Confratulations to Paul Ryan, the First Bro Speaker of the House in US History

Illustration for article titled Confratulations to Paul Ryan, the First Bro Speaker of the House in US History

In an age of billionaire nerds with chips on their slumped shoulders, bros are often caricatured as beefy dipshits or smeared as preening, bullying date rapists. Well, put a big fat tally in the W column, for bros of America have scored a resounding victory: Paul Ryan, bro king, has been elected Speaker of the US House of Representatives. Congrats, bro!


Ryan’s bro career spans his entire life. Born in the Midwest (bro, yes!) to a lawyer dad (again, feeling you, bro), Ryan went on to attend Miami University of Ohio, one of America’s most Bro colleges, where he joined a fraternity (which is basically the bro equivalent of a menarche) and majored in econ and political science, the most bro combination of majors behind, simply, “Business.”

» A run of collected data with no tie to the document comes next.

-- pv_equiv track=rewrite | github.com/AshfordLee/Stanford_CS336 | assignment1-basics/cs336_basics/bpe.py | find_best_pair
-- ===== SOURCE A (Python) =====
-- def find_best_pair(pair_frequencies):
--     if not pair_frequencies:
--         return None
--
--     best_pair = tuple()
--     max_freq = -1
--
--     for pair,freq in pair_frequencies.items():
--         if freq > max_freq:
--             max_freq = freq
--             best_pair = pair
--
--         elif freq == max_freq:
--             best_pair = max(best_pair,pair)
--
--     return best_pair
-- ===== SOURCE B (Python) =====
-- def find_best_pair(pair_frequencies):
--     if not pair_frequencies:
--         return None
--     max_freq = max(pair_frequencies.values())
--     return max(p for p, f in pair_frequencies.items() if f == max_freq)
-- ===== Notes on version B (the rewrite author's own statement) =====
-- stated objective: simpler
-- what changed: Replaces A's single fused accumulator loop (running max frequency with a -1 sentinel plus incremental lexicographic tie-break) by two differently-shaped passes: max over the frequency values, then max over the pairs filtered to that peak frequency; Pre_ excludes nonempty inputs whose frequencies are all below -1, where A's -1 sentinel makes it return an empty Python tuple, which is not a value of the declared pair type.
-- outside the precondition, e.g. on find_best_pair({('a', 'b'): -5}): A returns (), B returns ('a', 'b')
import Mathlib
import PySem

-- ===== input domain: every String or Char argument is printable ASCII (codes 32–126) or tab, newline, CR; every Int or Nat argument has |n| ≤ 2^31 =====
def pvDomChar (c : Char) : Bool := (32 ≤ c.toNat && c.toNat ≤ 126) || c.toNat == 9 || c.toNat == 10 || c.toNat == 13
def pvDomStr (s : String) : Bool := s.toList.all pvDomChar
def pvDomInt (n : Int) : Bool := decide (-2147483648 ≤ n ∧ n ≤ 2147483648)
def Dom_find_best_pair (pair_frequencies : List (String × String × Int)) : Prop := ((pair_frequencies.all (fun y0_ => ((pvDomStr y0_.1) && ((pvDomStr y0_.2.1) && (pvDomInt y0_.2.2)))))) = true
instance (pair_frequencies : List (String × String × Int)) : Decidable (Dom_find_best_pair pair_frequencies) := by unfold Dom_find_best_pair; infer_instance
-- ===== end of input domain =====

-- B replaces A's fused accumulator loop by two passes (max of values, then max of the pairs at that frequency); equal return values on Pre_.

-- ===== PORT A =====
-- Python max(a, b) on pairs of strings: lexicographic, returns the first argument on ties.
def pairMax (a b : String × String) : String × String :=
  if a.1 < b.1 ∨ (a.1 = b.1 ∧ a.2 < b.2) then b else a

-- A's best_pair starts as the empty tuple (); we model it as `none` (Python's max((), p) = p since () < any pair).
def tupleMax (ob : Option (String × String)) (p : String × String) : Option (String × String) :=
  match ob with
  | none => some p
  | some q => some (pairMax q p)

-- the body of A's for-loop
def stepA (st : Option (String × String) × Int) (p : String × String × Int) : Option (String × String) × Int :=
  if st.2 < p.2.2 then (some (p.1, p.2.1), p.2.2)
  else if p.2.2 = st.2 then (tupleMax st.1 (p.1, p.2.1), st.2)
  else st

def find_best_pair (pair_frequencies : List (String × String × Int)) : Option (String × String) :=
  if pair_frequencies = [] then none
  else (pair_frequencies.foldl stepA (none, -1)).1

-- ===== PORT B =====
def find_best_pair_alt (pair_frequencies : List (String × String × Int)) : Option (String × String) :=
  match pair_frequencies with
  | [] => none
  | x :: t =>
    let maxFreq := (t.map (fun p => p.2.2)).foldl max x.2.2   -- max(pair_frequencies.values())
    match ((x :: t).filter (fun p => p.2.2 == maxFreq)).map (fun p => (p.1, p.2.1)) with
    | [] => none   -- unreachable: maxFreq occurs among the values (Python's max would raise on empty)
    | y :: ys => some (ys.foldl pairMax y)   -- max(generator)

-- ===== PRECONDITION & SPEC =====
-- Pre_ excludes nonempty inputs all of whose frequencies are below -1: there A's -1 sentinel is never
-- beaten and A returns an empty Python tuple, not a value of the declared pair type.
def Pre_find_best_pair (pair_frequencies : List (String × String × Int)) : Prop :=
  pair_frequencies = [] ∨ ∃ p ∈ pair_frequencies, (-1 : Int) ≤ p.2.2
instance (pair_frequencies : List (String × String × Int)) : Decidable (Pre_find_best_pair pair_frequencies) := by unfold Pre_find_best_pair; infer_instance

def pvWitness_find_best_pair : (List (String × String × Int)) := [("a", "b", 2), ("c", "a", 2)]

def Spec_find_best_pair (pair_frequencies : List (String × String × Int)) (out : Option (String × String)) : Prop := out = find_best_pair_alt pair_frequencies
instance (pair_frequencies : List (String × String × Int)) (out : Option (String × String)) : Decidable (Spec_find_best_pair pair_frequencies out) := by unfold Spec_find_best_pair; infer_instance

-- ===== CLAIM (what is proved, stated in full; the proofs are below) =====
def Claim_equal_find_best_pair : Prop := ∀ (pair_frequencies : List (String × String × Int)), Dom_find_best_pair pair_frequencies → Pre_find_best_pair pair_frequencies → Spec_find_best_pair pair_frequencies (find_best_pair pair_frequencies)

-- ===== LEMMAS AND PROOFS =====

-- running max of the frequencies, A-shaped
def mstep (a : Int) (p : String × String × Int) : Int := max a p.2.2

lemma foldl_mstep_max (l : List (String × String × Int)) : ∀ a b,
    l.foldl mstep (max a b) = max a (l.foldl mstep b) := by
  induction l with
  | nil => intro a b; rfl
  | cons p t ih =>
    intro a b
    simp only [List.foldl_cons, mstep, max_assoc]
    exact ih a (max b p.2.2)

lemma le_foldl_mstep (l : List (String × String × Int)) : ∀ a, a ≤ l.foldl mstep a := by
  induction l with
  | nil => intro a; exact le_refl a
  | cons p t ih => intro a; exact le_trans (le_max_left _ _) (ih (max a p.2.2))

lemma mem_le_foldl_mstep (l : List (String × String × Int)) : ∀ a, ∀ p ∈ l, p.2.2 ≤ l.foldl mstep a := by
  induction l with
  | nil => intro a p hp; cases hp
  | cons q t ih =>
    intro a p hp
    rcases List.mem_cons.mp hp with hp | hp
    · subst hp
      exact le_trans (le_max_right a p.2.2) (le_foldl_mstep t _)
    · exact ih (max a q.2.2) p hp

lemma foldl_mstep_mem (l : List (String × String × Int)) : ∀ a,
    l.foldl mstep a = a ∨ ∃ p ∈ l, p.2.2 = l.foldl mstep a := by
  induction l with
  | nil => intro a; exact Or.inl rfl
  | cons q t ih =>
    intro a
    rcases ih (max a q.2.2) with h | ⟨p, hp, hpe⟩
    · rcases max_choice a q.2.2 with hm | hm
      · exact Or.inl (by show t.foldl mstep (max a q.2.2) = a; rw [h, hm])
      · exact Or.inr ⟨q, List.mem_cons_self,
          by show q.2.2 = t.foldl mstep (max a q.2.2); rw [h, hm]⟩
    · exact Or.inr ⟨p, List.mem_cons_of_mem _ hp, hpe⟩

-- the characterisation of A's loop: final frequency is the running max, final best is the
-- tupleMax-fold over the entries attaining it (starting from the carried best iff the max did not move)
lemma loopA (l : List (String × String × Int)) : ∀ (ob : Option (String × String)) (m : Int),
    l.foldl stepA (ob, m)
      = ((l.filter (fun p => p.2.2 == l.foldl mstep m)).foldl
           (fun b p => tupleMax b (p.1, p.2.1))
           (if m = l.foldl mstep m then ob else none),
         l.foldl mstep m) := by
  induction l with
  | nil => intro ob m; simp
  | cons p t ih =>
    intro ob m
    have hM : (p :: t).foldl mstep m = t.foldl mstep (max m p.2.2) := rfl
    by_cases h1 : m < p.2.2
    · have hmax : max m p.2.2 = p.2.2 := max_eq_right (le_of_lt h1)
      have hmne : m ≠ t.foldl mstep (max m p.2.2) := by
        have := le_foldl_mstep t (max m p.2.2)
        intro he; rw [← he] at this; omega
      simp only [List.foldl_cons, stepA, if_pos h1, hM, List.filter_cons, hmax] at *
      rw [ih (some (p.1, p.2.1)) p.2.2, if_neg hmne]
      by_cases h2 : p.2.2 = t.foldl mstep p.2.2
      · simp [← h2, tupleMax]
      · simp [h2]
    · by_cases h2 : p.2.2 = m
      · have hmax : max m p.2.2 = m := max_eq_left (le_of_eq h2)
        simp only [List.foldl_cons, stepA, if_neg h1, if_pos h2, hM, hmax, List.filter_cons]
        rw [ih (tupleMax ob (p.1, p.2.1)) m]
        by_cases h3 : m = t.foldl mstep m
        · simp [h2, ← h3]
        · have : ¬ (p.2.2 == t.foldl mstep m) = true := by
            simp only [beq_iff_eq]; rw [h2]; exact h3
          simp [this, h3]
      · have h3 : p.2.2 < m := lt_of_le_of_ne (le_of_not_gt h1) h2
        have hmax : max m p.2.2 = m := max_eq_left (le_of_lt h3)
        have hne : ¬ (p.2.2 == t.foldl mstep m) = true := by
          simp only [beq_iff_eq]
          have := le_foldl_mstep t m
          intro he; omega
        simp only [List.foldl_cons, stepA, if_neg h1, if_neg h2, hM, hmax, List.filter_cons, hne]
        exact ih ob m

lemma fold_tupleMax_some (qs : List (String × String × Int)) : ∀ (q : String × String),
    qs.foldl (fun b p => tupleMax b (p.1, p.2.1)) (some q)
      = some ((qs.map (fun p => (p.1, p.2.1))).foldl pairMax q) := by
  induction qs with
  | nil => intro q; rfl
  | cons p t ih => intro q; simpa [tupleMax] using ih (pairMax q (p.1, p.2.1))

lemma alt_cons (x : String × String × Int) (t : List (String × String × Int)) :
    find_best_pair_alt (x :: t)
      = (match ((x :: t).filter
            (fun p => p.2.2 == (t.map (fun p => p.2.2)).foldl max x.2.2)).map
            (fun p => (p.1, p.2.1)) with
         | [] => none
         | y :: ys => some (ys.foldl pairMax y)) := rfl

-- ===== VERDICT (by name: the statement is the Claim_ definition above) =====
theorem find_best_pair_spec : Claim_equal_find_best_pair := by
  intro l _hdom hpre
  unfold Spec_find_best_pair
  cases l with
  | nil => rfl
  | cons x t =>
    rcases hpre with hnil | ⟨p, hp, hge⟩
    · cases hnil
    have hmf : (x :: t).foldl mstep (-1) = t.foldl mstep x.2.2 := by
      have h2 := foldl_mstep_max t (-1) x.2.2
      have h3 : (-1 : Int) ≤ t.foldl mstep x.2.2 := by
        rcases List.mem_cons.mp hp with hp' | hp'
        · exact le_trans hge (hp' ▸ le_foldl_mstep t x.2.2)
        · exact le_trans hge (mem_le_foldl_mstep t x.2.2 p hp')
      show t.foldl mstep (max (-1) x.2.2) = _
      rw [h2]; exact max_eq_right h3
    have hmap : (t.map (fun p => p.2.2)).foldl max x.2.2 = t.foldl mstep x.2.2 := by
      rw [List.foldl_map]; rfl
    have hex : ∃ q ∈ (x :: t), q.2.2 = t.foldl mstep x.2.2 := by
      rcases foldl_mstep_mem t x.2.2 with h | ⟨q, hq, hqe⟩
      · exact ⟨x, List.mem_cons_self, h.symm⟩
      · exact ⟨q, List.mem_cons_of_mem _ hq, hqe⟩
    rw [alt_cons, hmap]
    unfold find_best_pair
    rw [if_neg (by simp : ¬ (x :: t) = ([] : List (String × String × Int)))]
    rw [loopA (x :: t) none (-1), hmf]
    simp only [ite_self]
    rcases hf : (x :: t).filter (fun p => p.2.2 == t.foldl mstep x.2.2) with _ | ⟨q, qs⟩
    · exfalso
      rcases hex with ⟨q, hq, hqe⟩
      have hmem : q ∈ (x :: t).filter (fun p => p.2.2 == t.foldl mstep x.2.2) := by
        rw [List.mem_filter]; exact ⟨hq, by simpa using hqe⟩
      rw [hf] at hmem; cases hmem
    · rw [hf]
      simp only [List.foldl_cons, List.map_cons]
      exact fold_tupleMax_some qs (q.1, q.2.1)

He had two bro internships for proto-bros Senator Bob Kasten and Rep. John Boehner. He cites Ayn Rand as his political inspiration, yet identifies as a practicing Catholic, a philosophical conflict that encompasses two things bros love: holding to diametrically opposed ideas at once without thinking that might be perhaps-not-logically-sound, and loving female celebrities who would almost certainly hate them in real life.

To this day, Ryan continues to carry on several proud bro traditions. First of all, he goes to the gym wearing a backwards baseball cap, probably because he is vain about his hair (another bro trait). We know Paul Ryan goes to the gym because Paul Ryan once famously consented to having photos taken of himself in gym clothes, posing with an adequately bro-sized weight, with a baseball cap on his head. Paul Ryan does P90x, bro. Paul Ryan worked as a fitness trainer when he was in college. Fuck yeah, bro.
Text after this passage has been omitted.